Background: We performed a retrospective analysis to determine the incidence of neurotrophic tropomyosin-receptor kinase (NTRK) fusion in non-small cell lung cancer (NSCLC). Methods: Archival NSCLC tissues between 2018–2020 were screened by immunohistochemistry (IHC) with IHC-positive cases undergoing confirmatory molecular analysis. Correlative clinicopathologic parameters were collected. Results: Of 289 samples analyzed, 10 (3.5%) cases had NTRK expression on IHC. The median age of patients with NTRK-positivity on IHC was 74.9 (range, 44–88) years and 70% had a smoking history.
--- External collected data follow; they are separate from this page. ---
-- pv_equiv track=rewrite | github.com/RJ-acc/TMF-sample-ref-components | TMF760/source/ProductConfigurator/productConfigurationMicroservice/implementation/app.py | _select_fields
-- ===== SOURCE A (Python) =====
-- from typing import Any
--
-- def _select_fields(document: dict[str, Any], fields: str | None) -> dict[str, Any]:
--     if not fields:
--         return document
--     selected = {}
--     for field_name in [field.strip() for field in fields.split(",") if field.strip()]:
--         if field_name in document:
--             selected[field_name] = document[field_name]
--     return selected
-- ===== SOURCE B (Python) =====
-- def _pick(document, names):
--     if not names:
--         return {}
--     head, rest = names[0], names[1:]
--     if head in document:
--         return {head: document[head], **_pick(document, rest)}
--     return _pick(document, rest)
--
--
-- def _select_fields(document, fields):
--     if not fields:
--         return document
--     names = list(dict.fromkeys(n for n in (f.strip() for f in fields.split(",")) if n))
--     return _pick(document, names)
-- ===== Notes on version B (the rewrite author's own statement) =====
-- stated objective: alternative
-- what changed: A accumulates matches into a dict by iterating the raw (possibly repeated) stripped field names; B first builds the ordered deduplicated name list (dict.fromkeys) and then selects with a structural recursion over it, consing each present (name, value) pair onto the recursive result.
import Mathlib
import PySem

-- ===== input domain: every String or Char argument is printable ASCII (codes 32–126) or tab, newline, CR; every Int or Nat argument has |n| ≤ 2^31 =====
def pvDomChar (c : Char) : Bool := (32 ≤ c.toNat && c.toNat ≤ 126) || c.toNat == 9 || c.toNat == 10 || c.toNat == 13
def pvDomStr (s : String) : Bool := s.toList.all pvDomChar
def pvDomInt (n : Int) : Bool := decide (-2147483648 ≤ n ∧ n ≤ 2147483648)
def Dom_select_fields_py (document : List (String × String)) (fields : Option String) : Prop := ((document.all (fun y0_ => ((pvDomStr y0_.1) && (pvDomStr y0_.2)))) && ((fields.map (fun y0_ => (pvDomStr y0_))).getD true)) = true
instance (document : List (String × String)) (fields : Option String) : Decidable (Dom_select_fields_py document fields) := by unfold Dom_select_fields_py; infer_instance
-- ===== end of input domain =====

-- B replaces A's accumulate-into-a-dict loop by an explicit ordered dedup of the field
-- names followed by a structural recursion that builds the selected pairs front-to-back;
-- objective: alternative decomposition (same cost).

-- ===== PORT A =====
-- A: loop over the stripped, non-empty field names, inserting matching entries into a dict.
def select_fields_py (document : List (String × String)) (fields : Option String) : List (String × String) :=
  match fields with
  | none => document
  | some fs =>
    if fs = "" then document
    else
      let doc : PySem.Dict String String := PySem.Dict.mk document
      let names := (((PySem.Str.split? fs ",").getD []).filter
          (fun f => PySem.Str.strip f != "")).map PySem.Str.strip
      (names.foldl (fun (sel : PySem.Dict String String) n =>
          if doc.contains n then sel.insert n (doc.getD n "") else sel)
        PySem.Dict.empty).items

-- ===== PORT B =====
-- B's helper `_pick`: structural recursion over the (deduplicated) name list; since the
-- names are distinct, the Python `{head: document[head], **_pick(document, rest)}` merge
-- is exactly a cons of the head pair onto the recursive result.
def pickRec (doc : PySem.Dict String String) : List String → List (String × String)
  | [] => []
  | n :: rest =>
    match doc.get? n with
    | some v => (n, v) :: pickRec doc rest
    | none => pickRec doc rest

def select_fields_py_alt (document : List (String × String)) (fields : Option String) : List (String × String) :=
  match fields with
  | none => document
  | some fs =>
    if fs = "" then document
    else
      let names := PySem.List.dedup
        ((((PySem.Str.split? fs ",").getD []).map PySem.Str.strip).filter (fun n => n != ""))
      pickRec (PySem.Dict.mk document) names

-- ===== PRECONDITION & SPEC =====
def Spec_select_fields_py (document : List (String × String)) (fields : Option String) (out : List (String × String)) : Prop := out = select_fields_py_alt document fields
instance (document : List (String × String)) (fields : Option String) (out : List (String × String)) : Decidable (Spec_select_fields_py document fields out) := by unfold Spec_select_fields_py; infer_instance

-- ===== CLAIM (what is proved, stated in full; the proofs are below) =====
def Claim_equal_select_fields_py : Prop := ∀ (document : List (String × String)) (fields : Option String), Dom_select_fields_py document fields → Spec_select_fields_py document fields (select_fields_py document fields)

-- ===== LEMMAS AND PROOFS =====

-- ordered first-occurrence dedup, in cons form (proof-only helper)
def fdl : List String → List String
  | [] => []
  | n :: l => n :: (fdl l).filter (fun m => m != n)

theorem foldl_add_eq_fdl (l : List String) (s : List String) :
    l.foldl PySem.Set.add s = s ++ (fdl l).filter (fun m => !s.contains m) := by
  induction l generalizing s with
  | nil => simp [fdl]
  | cons n l ih =>
    simp only [List.foldl_cons, fdl]
    rw [ih]
    by_cases hc : s.contains n = true
    · have hmem : n ∈ s := by simpa using hc
      have hadd : PySem.Set.add s n = s := by simp [PySem.Set.add, hmem]
      rw [hadd]
      simp only [List.filter_cons, hc, Bool.not_true]
      rw [List.filter_filter]
      congr 1
      apply List.filter_congr
      intro m _
      by_cases hm : m = n
      · subst hm; simp [hmem]
      · simp [hm]
    · have hcf : s.contains n = false := by simpa using hc
      have hmem : n ∉ s := by simpa using hcf
      have hadd : PySem.Set.add s n = s ++ [n] := by simp [PySem.Set.add, hmem]
      rw [hadd]
      simp only [List.filter_cons, hcf, Bool.not_false]
      rw [List.filter_filter]
      simp only [List.append_assoc, List.singleton_append]
      congr 2
      apply List.filter_congr
      intro m _
      by_cases hm : m = n
      · subst hm; simp [hmem]
      · simp [hm]

theorem dedup_eq_fdl (l : List String) : PySem.List.dedup l = fdl l := by
  rw [PySem.List.dedup_eq_ofList, PySem.Set.ofList_eq_foldl, foldl_add_eq_fdl]
  simp

-- B's recursion selects exactly the present names, with their first-match values
theorem pickRec_eq_map (doc : PySem.Dict String String) (l : List String) :
    pickRec doc l
      = (l.filter (fun n => doc.contains n)).map (fun n => (n, doc.getD n "")) := by
  induction l with
  | nil => rfl
  | cons n rest ih =>
    simp only [pickRec, List.filter_cons]
    cases hg : doc.get? n with
    | none =>
      have hc : doc.contains n = false := by
        rw [PySem.Dict.contains_eq_isSome_get?, hg]; rfl
      simp [hc, ih]
    | some v =>
      have hc : doc.contains n = true := by
        rw [PySem.Dict.contains_eq_isSome_get?, hg]; rfl
      have hd : doc.getD n "" = v := by
        rw [PySem.Dict.getD_eq_get?_getD, hg]; rfl
      simp [hc, ih, hd]

-- inserting a key with the value it already has leaves the dict unchanged
theorem insert_same (sel : PySem.Dict String String) (n : String) (v : String)
    (hnd : sel.keys.Nodup) (hg : sel.get? n = some v) : sel.insert n v = sel := by
  have hc : sel.contains n = true := by
    rw [PySem.Dict.contains_eq_isSome_get?, hg]; rfl
  apply PySem.Dict.ext
  rw [PySem.Dict.items_insert_of_contains sel v hc]
  have hmap : ∀ p ∈ sel.items, (if (p.1 == n) = true then (n, v) else p) = p := by
    intro p hp
    by_cases hid : (p.1 == n) = true
    · have hpn : p.1 = n := by simpa using hid
      have hgv := PySem.Dict.get?_of_mem_items sel hp hnd
      rw [hpn, hg] at hgv
      have hv : p.2 = v := by simpa using hgv.symm
      simp only [hid, if_true]
      rw [← hpn, ← hv]
    · simp [hid]
  rw [List.map_congr_left hmap]
  simp

-- A's insertion loop, characterised over an arbitrary consistent accumulator
theorem foldl_insert_eq (doc : PySem.Dict String String) (names : List String)
    (sel : PySem.Dict String String) (hnd : sel.keys.Nodup)
    (hsub : ∀ p ∈ sel.items, doc.get? p.1 = some p.2) :
    (names.foldl (fun sel n =>
        if doc.contains n then sel.insert n (doc.getD n "") else sel) sel).items
      = sel.items ++ ((fdl names).filter
          (fun n => doc.contains n && !sel.contains n)).map (fun n => (n, doc.getD n "")) := by
  induction names generalizing sel with
  | nil => simp [fdl]
  | cons n rest ih =>
    simp only [List.foldl_cons, fdl, List.filter_cons]
    by_cases hd : doc.contains n = true
    · by_cases hc : sel.contains n = true
      · -- already selected: insert of the same value is a no-op, n is filtered out
        obtain ⟨v, hg⟩ : ∃ v, sel.get? n = some v := by
          have := PySem.Dict.contains_eq_isSome_get? sel n
          rw [hc] at this
          exact Option.isSome_iff_exists.mp this.symm
        have hv : doc.getD n "" = v := by
          have := hsub (n, v) (PySem.Dict.mem_items_of_get?_eq_some sel hg)
          rw [PySem.Dict.getD_eq_get?_getD, this]; rfl
        rw [if_pos hd, hv, insert_same sel n v hnd hg]
        rw [ih sel hnd hsub]
        simp only [hd, hc, Bool.not_true, Bool.and_false]
        rw [List.filter_filter]
        congr 2
        apply List.filter_congr
        intro m _
        by_cases hm : m = n
        · subst hm; simp [hc]
        · simp [hm]
      · -- fresh key: appended to the accumulator
        have hcf : sel.contains n = false := by simpa using hc
        have hg : doc.getD n "" = (doc.get? n).getD "" := PySem.Dict.getD_eq_get?_getD doc n ""
        obtain ⟨w, hw⟩ : ∃ w, doc.get? n = some w := by
          have := PySem.Dict.contains_eq_isSome_get? doc n
          rw [hd] at this
          exact Option.isSome_iff_exists.mp this.symm
        rw [if_pos hd]
        rw [ih (sel.insert n (doc.getD n ""))
          (PySem.Dict.nodup_keys_insert sel n _ hnd)
          (by
            intro p hp
            rw [PySem.Dict.items_insert_of_not_contains sel _ hcf] at hp
            rcases List.mem_append.mp hp with h | h
            · exact hsub p h
            · simp only [List.mem_singleton] at h
              subst h
              rw [hg, hw]; rfl)]
        rw [PySem.Dict.items_insert_of_not_contains sel _ hcf]
        simp only [hd, hcf, Bool.not_false, Bool.and_true, List.append_assoc,
          List.singleton_append]
        congr 2
        rw [List.filter_filter]
        congr 1
        apply List.filter_congr
        intro m _
        by_cases hm : m = n
        · subst hm; simp
        · cases hdm : doc.contains m <;> cases hsm : sel.contains m <;> simp [PySem.Dict.contains_insert, bne, hsm]
    · -- name absent from the document: skipped on both sides
      have hdf : doc.contains n = false := by simpa using hd
      rw [if_neg (by simp [hdf])]
      rw [ih sel hnd hsub]
      simp only [hdf, Bool.false_and]
      rw [List.filter_filter]
      congr 2
      apply List.filter_congr
      intro m _
      by_cases hm : m = n
      · subst hm; simp [hdf]
      · simp [hm]

-- ===== VERDICT (by name: the statement is the Claim_ definition above) =====
theorem select_fields_py_spec : Claim_equal_select_fields_py := by
  intro document fields _
  unfold Spec_select_fields_py select_fields_py select_fields_py_alt
  cases fields with
  | none => rfl
  | some fs =>
    by_cases hfs : fs = ""
    · simp [hfs]
    · simp only [hfs, if_false]
      -- the two name lists coincide (filter∘map vs map∘filter)
      rw [List.filter_map]
      rw [dedup_eq_fdl, pickRec_eq_map]
      rw [foldl_insert_eq (PySem.Dict.mk document) _ PySem.Dict.empty
        PySem.Dict.nodup_keys_empty (by intro p hp; simp [PySem.Dict.empty] at hp)]
      simp only [PySem.Dict.contains_empty, Bool.not_false, Bool.and_true]
      rfl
The cohort included seven adenocarcinomas and one each squamous cell carcinoma, large-cell neuroendocrine and not otherwise specified histologies. PDL1 expression was ≤50% in five cases. Concurrent EGFR mutations were detected in three cases, with two cases also showing a PIK3CA E542K mutation and MET amplification, respectively. Due to insufficient tumor material, RNA-sequencing was undertaken in only one IHC-positive case, with the other nine cases analyzed by Fluorescent in-situ Hybridisation. A NTRK fusion, EML4-NTRK3 gene fusion was detected in one patient, a frequency of 0.35%. Conclusions: NTRK fusions in NSCLC are rare. This study highlights real world diagnostic challenges regarding NTRK testing, such as requirements of adequate tumor tissue and appropriate testing methodologies.
Funding
Bayer (Australia) provided funding to support the analysis for the study (Ref: SM_NTRK_July21).